It

Don’t you wish we’d just quit talking about it? Politics, religion, sex are all off the table, weather should be too.

It rained in Texas at the funeral of the drowned child, it was all anyone could talk about.  Winter’s getting warmer every year, they say, at the reception following the suicide’s memorial.

It’s the only safe topic, my wife says.

Thanksgiving, Christmas, and New Year’s, all impending, but first we have to get through hurricane season.

*

In everyone’s family, there’s one: watches the Doppler daily, calls you to let you know when there’s weather in your area.  Isn’t there always weather in the area?

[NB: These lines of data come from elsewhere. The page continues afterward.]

-- A's range loop over consecutive index pairs is a map over zip-with-tail
lemma range_fold {α : Type} (l : List Int) (f : Int → Int → α) :
    (PySem.List.pyRange 0 ((l.length : Int) - 1) 1).foldl
      (fun acc i => acc ++ [f (PySem.List.pyGetD l i 0) (PySem.List.pyGetD l (i + 1) 0)]) []
    = (l.zip l.tail).map (fun p => f p.1 p.2) := by
  cases l with
  | nil => simp [PySem.List.pyRange_one_eq_nil]
  | cons x t =>
    have hlen : ((x :: t).length : Int) - 1 = (t.length : Int) := by simp
    rw [hlen, PySem.List.pyRange_one]
    simp only [sub_zero, Int.toNat_natCast]
    rw [List.foldl_map, PySem.List.foldl_append_singleton_eq_map]
    apply List.ext_getElem
    · simp [List.length_zip]
    · intro k h1 h2
      simp only [List.nil_append, List.getElem_map, List.getElem_range, List.getElem_zip]
      have hk : k < t.length := by simpa using h1
      have g1 : PySem.List.pyGetD (x :: t) (0 + (k : Int)) 0 = (x :: t)[k] := by
        rw [zero_add, PySem.List.pyGetD_natCast]
        exact List.getD_eq_getElem _ _ (by simp; omega)
      have g2 : PySem.List.pyGetD (x :: t) (0 + (k : Int) + 1) 0 = (x :: t)[k + 1] := by
        have : (0 : Int) + (k : Int) + 1 = ((k + 1 : Nat) : Int) := by push_cast; ring
        rw [this, PySem.List.pyGetD_natCast]
        exact List.getD_eq_getElem _ _ (by simp; omega)
      rw [g1, g2]
      congr 1

-- A computes the pyFinish-image of the nat-level sections
lemma A_eq_secsN (words_list keywords_list : List String) :
    divide_list_at_keywords words_list keywords_list =
      (secsN (fun w => keywords_list.contains w) words_list).map pyFinish := by
  simp only [divide_list_at_keywords]
  rw [enum_fold (fun w => keywords_list.contains w) words_list 0 []]
  simp only [List.nil_append]
  have hidx : (kwIdx (fun w => keywords_list.contains w) words_list).map
        (fun n : Nat => (0 : Int) + (n : Int)) ++ [(words_list.length : Int)]
      = ((kwIdx (fun w => keywords_list.contains w) words_list) ++ [words_list.length]).map
          (fun n : Nat => (n : Int)) := by
    simp
  rw [hidx]
  have h3 := range_fold
    (((kwIdx (fun w => keywords_list.contains w) words_list) ++ [words_list.length]).map
      (fun n : Nat => (n : Int)))
    (fun a b => pyFinish (PySem.List.slice words_list (some a) (some b)))
  have htail :
      ((((kwIdx (fun w => keywords_list.contains w) words_list) ++ [words_list.length]).map
          (fun n : Nat => (n : Int))).zip
        ((((kwIdx (fun w => keywords_list.contains w) words_list) ++ [words_list.length]).map
          (fun n : Nat => (n : Int))).tail)).map
        (fun p => pyFinish (PySem.List.slice words_list (some p.1) (some p.2)))
      = (secsN (fun w => keywords_list.contains w) words_list).map pyFinish := by
    rw [zip_tail_map]
    unfold secsN
    rw [List.map_map, List.map_map]
    apply List.map_congr_left
    intro p _
    simp only [Function.comp, Prod.map]
    rw [PySem.List.slice_natCast]
  exact h3.trans htail

-- B's loop, generalized over the accumulator, equals raw followed by pyFinish
lemma B_loop (kw : String → Bool) (ws : List String)
    (secs : List (List String)) (cur : Option (List String)) :
    (match (ws.foldl
      (fun (st : List (List String) × Option (List String)) word =>
        if kw word then
          (match st.2 with
           | some current => st.1 ++ [pyFinish current]
           | none => st.1, some [word])
        else
          match st.2 with
          | some current => (st.1, some (current ++ [word]))
          | none => st)
      (secs, cur)).2 with
     | some current => (ws.foldl
      (fun (st : List (List String) × Option (List String)) word =>
        if kw word then
          (match st.2 with
           | some current => st.1 ++ [pyFinish current]
           | none => st.1, some [word])
        else
          match st.2 with
          | some current => (st.1, some (current ++ [word]))
          | none => st)
      (secs, cur)).1 ++ [pyFinish current]
     | none => (ws.foldl
      (fun (st : List (List String) × Option (List String)) word =>
        if kw word then
          (match st.2 with
           | some current => st.1 ++ [pyFinish current]
           | none => st.1, some [word])
        else
          match st.2 with
          | some current => (st.1, some (current ++ [word]))
          | none => st)
      (secs, cur)).1)
    = secs ++ (raw kw ws cur).map pyFinish := by
  induction ws generalizing secs cur with
  | nil => cases cur <;> simp [raw]
  | cons w ws ih =>
    by_cases h : kw w
    · cases cur with
      | none =>
        simp only [List.foldl_cons, h, if_pos]
        rw [ih]
        simp [raw, h]
      | some c =>
        simp only [List.foldl_cons, h, if_pos]
        rw [ih]
        simp [raw, h]
    · cases cur with
      | none =>
        simp only [List.foldl_cons, h]
        rw [ih]
        simp [raw, h]
      | some c =>
        simp only [List.foldl_cons, h]
        rw [ih]
        simp [raw, h]
-- pv_equiv track=rewrite | github.com/shutu777/bm-api | app/search.py | _should_strict_number_search
-- ===== SOURCE A (Python) =====
-- def _should_strict_number_search(keyword: str) -> bool:
--     stripped = "".join(ch for ch in keyword if not ch.isspace())
--     if not stripped:
--         return False
--     if not stripped.isascii():
--         return False
--     sanitized = stripped.replace("-", "").replace("_", "")
--     if not sanitized.isalnum():
--         return False
--     has_alpha = any(ch.isalpha() for ch in sanitized)
--     has_digit = any(ch.isdigit() for ch in sanitized)
--     if has_alpha and has_digit:
--         return True
--     if sanitized.isalpha() and 2 <= len(sanitized) <= 6:
--         return True
--     return False
-- ===== SOURCE B (Python) =====
-- def _should_strict_number_search(keyword: str) -> bool:
--     seen = False
--     non_ascii = False
--     invalid = False
--     alpha = 0
--     digit = 0
--     for ch in keyword:
--         if ch.isspace():
--             continue
--         seen = True
--         if not ch.isascii():
--             non_ascii = True
--         elif ch in "-_":
--             pass  # separator, removed
--         elif ch.isalpha():
--             alpha += 1
--         elif ch.isdigit():
--             digit += 1
--         else:
--             invalid = True
--     if not seen or non_ascii or invalid or alpha + digit == 0:
--         return False
--     if alpha > 0 and digit > 0:
--         return True
--     return digit == 0 and 2 <= alpha <= 6
-- ===== Notes on version B (the rewrite author's own statement) =====
-- stated objective: alternative
-- what changed: Replaces A's transform-then-test pipeline (join-filter, isascii, two replace passes, isalnum, two any passes, isalpha, len) by a single classifying scan over the characters that maintains seen/non_ascii/invalid flags and alpha/digit counters, deciding from those at the end.
import Mathlib
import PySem

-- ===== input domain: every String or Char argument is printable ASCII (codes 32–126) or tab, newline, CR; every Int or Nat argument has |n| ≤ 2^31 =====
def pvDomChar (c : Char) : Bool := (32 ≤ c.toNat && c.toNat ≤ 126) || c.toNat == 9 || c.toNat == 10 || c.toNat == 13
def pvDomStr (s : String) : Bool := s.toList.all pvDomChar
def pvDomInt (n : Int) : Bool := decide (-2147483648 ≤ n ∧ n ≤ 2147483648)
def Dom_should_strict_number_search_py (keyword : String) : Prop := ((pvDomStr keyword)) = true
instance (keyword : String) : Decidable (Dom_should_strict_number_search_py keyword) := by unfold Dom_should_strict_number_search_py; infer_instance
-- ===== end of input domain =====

Better take the kids to the basement, she says.

We don’t have a basement.

Maybe it’ll pass over.

I’ll paint the blood of a lamb on the door.

What?

We’ll go into the bathroom if the rain picks up anymore.

Good, good.

*

Saturday, it’s clear and warm, hot for the end of September.   I walk to the store.  Inside, the old man ahead of me doesn’t make eye contact with the cashier as he’s buying a pack of Camels. He wears the brim of his cap low on his forehead.

As I’m leaving, I pause, start as the door closes and he’s just on the other side.

This heat, he says, but doesn’t finish. Instead, he pulls his cap up, wipes his forehead with his sleeve, eyes cast down.

I know it, I tell him.

Don’t remember September being this hot before, not in my life time.

I nod, but he’s not looking.  I open my mouth, like there was something I was going to say.

For the life of me, I can’t think of it.